Die Forschenden der medizinischen Fakultäten von Yale und der New York University entnahmen nun Stuhlproben von SARS-CoV-2-infizierten Patienten, die bei ihnen in den Krankenhäusern behandelt wurden. Sie stellten fest, dass das Mikrobiom von Patienten, die wegen COVID-19 auf der Intensivstation lagen, eine geringere Diversität aufwies, also weniger vielfältig war. Den Wissenschaftlern fiel zudem auf, dass dies in besonderem Ausmaß bei COVID-19-Patienten der Fall war, die eine Blutstrominfektion (BSI, Blood Stream Infection; Einstrom von Bakterien in den Blutkreislauf) entwickelten. Außerdem hatten alle BSI-Patienten während ihres Krankenhausaufenthaltes wegen Verdacht auf BSI Antibiotika erhalten, was die „Verschiebung der Mikrobiota-Population“ verstärkt haben könnte, überlegen die Wissenschaftler. Auffällig war jedoch, dass auch 80 Prozent dieser Patienten bereits kurz vor COVID-19 antibiotisch behandelt worden waren.

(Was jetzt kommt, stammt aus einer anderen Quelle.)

-- pv_equiv track=rewrite | github.com/Adelin010/PythonProj | Erfordnis6.py | erford6
-- ===== SOURCE A (Python) =====
-- def is_domino(num1: int, num2: int) -> bool:
--     return (num1 % 10 == (num2//10) % 10)
--
-- def erford6(arr: list[int])-> tuple:
--     l, l_max = 1, 0
--     sol: list[int] = []
--     temp: list[int] = [arr[0]]
--     for idx in range(1, len(arr)):
--         if is_domino(arr[idx-1], arr[idx]):
--             l += 1
--             temp[len(temp):] = [arr[idx]]
--         else :
--             if l > l_max:
--                 l_max = l
--                 sol = temp
--             l = 1
--             temp = [arr[idx]]
--
--     if l > l_max:
--         l_max = l
--         sol = temp
--     return (sol, l_max)
-- ===== SOURCE B (Python) =====
-- def is_domino(num1: int, num2: int) -> bool:
--     return (num1 % 10 == (num2//10) % 10)
--
-- def erford6(arr: list[int]) -> tuple:
--     # collect-then-select: partition arr into maximal domino runs, then pick
--     # the first longest run (max with key=len is first-wins, like A's strict >)
--     segments = [[arr[0]]]
--     for x in arr[1:]:
--         if is_domino(segments[-1][-1], x):
--             segments[-1].append(x)
--         else:
--             segments.append([x])
--     best = max(segments, key=len)
--     return (best, len(best))
-- ===== Notes on version B (the rewrite author's own statement) =====
-- stated objective: alternative
-- what changed: Replaces A's inline best-so-far tracking (l, l_max, sol, temp with end-of-loop flush) by a two-pass collect-then-select: partition the list into maximal domino runs, then take the first longest run with max(key=len).
import Mathlib
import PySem

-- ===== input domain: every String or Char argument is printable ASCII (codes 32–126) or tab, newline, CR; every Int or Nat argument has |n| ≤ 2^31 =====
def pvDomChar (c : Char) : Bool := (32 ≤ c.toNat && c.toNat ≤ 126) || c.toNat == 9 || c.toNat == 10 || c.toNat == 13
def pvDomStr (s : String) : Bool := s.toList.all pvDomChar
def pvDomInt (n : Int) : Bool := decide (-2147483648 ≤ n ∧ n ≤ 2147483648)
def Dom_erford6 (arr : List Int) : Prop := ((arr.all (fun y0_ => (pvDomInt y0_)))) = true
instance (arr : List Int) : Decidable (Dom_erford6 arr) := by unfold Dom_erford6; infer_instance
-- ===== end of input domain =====

-- B is an alternative two-pass decomposition (collect maximal domino runs, then select
-- the first longest); same O(n) cost. Both programs raise IndexError on [], excluded by Pre_.

-- ===== PORT A =====
def isDomino (num1 num2 : Int) : Bool :=
  PySem.Int.mod num1 10 == PySem.Int.mod (PySem.Int.floordiv num2 10) 10

-- A's for-loop over range(1, len(arr)): prev carries arr[idx-1]
def erford6Loop (prev l lmax : Int) (sol temp : List Int) : List Int → List Int × Int
  | [] => if l > lmax then (temp, l) else (sol, lmax)
  | x :: rest =>
    if isDomino prev x then erford6Loop x (l + 1) lmax sol (temp ++ [x]) rest
    else if l > lmax then erford6Loop x 1 l temp [x] rest
    else erford6Loop x 1 lmax sol [x] rest

def erford6 (arr : List Int) : List Int × Int :=
  match arr with
  | [] => ([], 0)          -- arr[0] raises IndexError in Python; excluded by Pre_
  | x :: rest => erford6Loop x 1 0 [] [x] rest

-- ===== PORT B =====
-- first pass: partition into maximal domino runs (prev = last element of cur)
def segLoop (cur : List Int) (prev : Int) : List Int → List (List Int)
  | [] => [cur]
  | x :: rest =>
    if isDomino prev x then segLoop (cur ++ [x]) x rest
    else cur :: segLoop [x] x rest

-- second pass: max(segments, key=len) — first segment of maximal length
def pickLongest : List (List Int) → List Int
  | [] => []
  | s :: rest => rest.foldl (fun b t => if t.length > b.length then t else b) s

def erford6_alt (arr : List Int) : List Int × Int :=
  match arr with
  | [] => ([], 0)          -- arr[0] raises IndexError in Python; excluded by Pre_
  | x :: rest =>
    let best := pickLongest (segLoop [x] x rest)
    (best, (best.length : Int))

-- ===== PRECONDITION & SPEC =====
-- Pre_: arr must be nonempty; on [] both A and B raise IndexError at arr[0].
def Pre_erford6 (arr : List Int) : Prop := arr ≠ []
instance (arr : List Int) : Decidable (Pre_erford6 arr) := by unfold Pre_erford6; infer_instance
def pvWitness_erford6 : List Int := [12, 21, 14, 7]

def Spec_erford6 (arr : List Int) (out : List Int × Int) : Prop := out = erford6_alt arr
instance (arr : List Int) (out : List Int × Int) : Decidable (Spec_erford6 arr out) := by unfold Spec_erford6; infer_instance

-- ===== CLAIM (what is proved, stated in full; the proofs are below) =====
def Claim_equal_erford6 : Prop := ∀ (arr : List Int), Dom_erford6 arr → Pre_erford6 arr → Spec_erford6 arr (erford6 arr)

-- ===== LEMMAS AND PROOFS =====

-- A's loop equals: fold B's segments of (temp, then rest) against current best sol
theorem erford6Loop_eq_fold (rest : List Int) : ∀ (prev : Int) (sol temp : List Int),
    erford6Loop prev (temp.length : Int) (sol.length : Int) sol temp rest =
      (let best := (segLoop temp prev rest).foldl
          (fun b t => if t.length > b.length then t else b) sol
       (best, (best.length : Int))) := by
  induction rest with
  | nil =>
    intro prev sol temp
    simp only [erford6Loop, segLoop, List.foldl]
    by_cases h : temp.length > sol.length
    · rw [if_pos (by exact_mod_cast h), if_pos h]
    · rw [if_neg (by exact_mod_cast h), if_neg h]
  | cons x rest ih =>
    intro prev sol temp
    simp only [erford6Loop, segLoop]
    by_cases hd : isDomino prev x
    · rw [if_pos hd, if_pos hd]
      have hl : (temp.length : Int) + 1 = ((temp ++ [x]).length : Int) := by
        simp [List.length_append]
      rw [hl, ih]
    · rw [if_neg hd, if_neg hd]
      simp only [List.foldl]
      by_cases h : temp.length > sol.length
      · rw [if_pos (by exact_mod_cast h : (temp.length : Int) > (sol.length : Int)), if_pos h]
        have := ih x temp [x]
        simpa using this
      · rw [if_neg (by exact_mod_cast h : ¬ (temp.length : Int) > (sol.length : Int)), if_neg h]
        have := ih x sol [x]
        simpa using this

-- segLoop always produces a first segment at least as long as cur (hence nonempty)
theorem segLoop_head (rest : List Int) : ∀ (cur : List Int) (prev : Int),
    ∃ s t, segLoop cur prev rest = s :: t ∧ cur.length ≤ s.length := by
  induction rest with
  | nil => intro cur prev; exact ⟨cur, [], rfl, le_refl _⟩
  | cons x rest ih =>
    intro cur prev
    simp only [segLoop]
    by_cases hd : isDomino prev x
    · rw [if_pos hd]
      obtain ⟨s, t, heq, hle⟩ := ih (cur ++ [x]) x
      exact ⟨s, t, heq, by simpa using Nat.le_of_succ_le (by simpa using hle)⟩
    · rw [if_neg hd]
      exact ⟨cur, segLoop [x] x rest, rfl, le_refl _⟩

-- ===== VERDICT (by name: the statement is the Claim_ definition above) =====
theorem erford6_spec : Claim_equal_erford6 := by
  intro arr _ hpre
  unfold Spec_erford6
  match arr with
  | [] => exact absurd rfl hpre
  | x :: rest =>
    show erford6 (x :: rest) = erford6_alt (x :: rest)
    have h1 : erford6 (x :: rest) = erford6Loop x ([x].length : Int) (([] : List Int).length : Int) [] [x] rest := by
      simp [erford6]
    rw [h1, erford6Loop_eq_fold]
    obtain ⟨s, t, heq, hle⟩ := segLoop_head rest [x] x
    simp only [erford6_alt, pickLongest, heq, List.foldl]
    have hs : s.length > ([] : List Int).length := by
      simp only [List.length_nil, gt_iff_lt]
      have h1 : ([x] : List Int).length = 1 := rfl
      omega
    rw [if_pos hs]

Weniger Bakterien mit Darmbarrierefunktion

Nun interessierte die Wissenschaftler, wie „anders“ das Mikrobiom sich bei schwer erkrankten Patienten mit BSI zusammensetzte: Sie fanden unter anderem heraus, dass es zu einer Verringerung der Gattung Faecalibacterium (Ordnung: Clostridiales) kam, was mit einer Störung der Darmbarrierefunktion in Zusammenhang gebracht wird. Diese Dysbiose stimmt mit den Erkenntnissen aus dem Mausmodell überein, wo Clostridiales-Arten bei mit SARS-CoV-2 infizierten Mäusen ebenfalls abgenommen hatten.

Verlagerung der Darmbakterien ins Blut

Beim Vergleich der den Darm besiedelnden Mikroorganismen mit den im Blutkreislauf gefundenen deutete sich zudem eine Übereinstimmung der Arten an. „Die Analyse der Ergebnisse von Blutkulturen, die auf sekundäre mikrobielle Infektionen des Blutkreislaufs getestet wurden, mit den Mikrobiomdaten dieser Patienten legt nahe, dass Bakterien aus dem Darm in den systemischen Kreislauf von COVID-19-Patienten gelangen“, schlussfolgern die Wissenschaftler. Und weiter: „Wir konnten nachweisen, dass eine Dysbiose des Darmmikrobioms bei COVID-19 mit der Verlagerung von Bakterien ins Blut einhergeht und lebensbedrohliche Sekundärinfektionen verursacht.“

Zudem zeigten sie erstmals, dass das Darmmikrobiom durch eine SARS-CoV-2-Infektion in einem Mausmodell direkt und dosisabhängig beeinflusst wird, wodurch ein kausaler Zusammenhang zwischen Virusinfektion und Dysbiose des Darmmikrobioms hergestellt wurde. Die an Patienten beobachtete Dysbiose stimmte darüber hinaus mit den Beobachtungen im Tiermodell überein.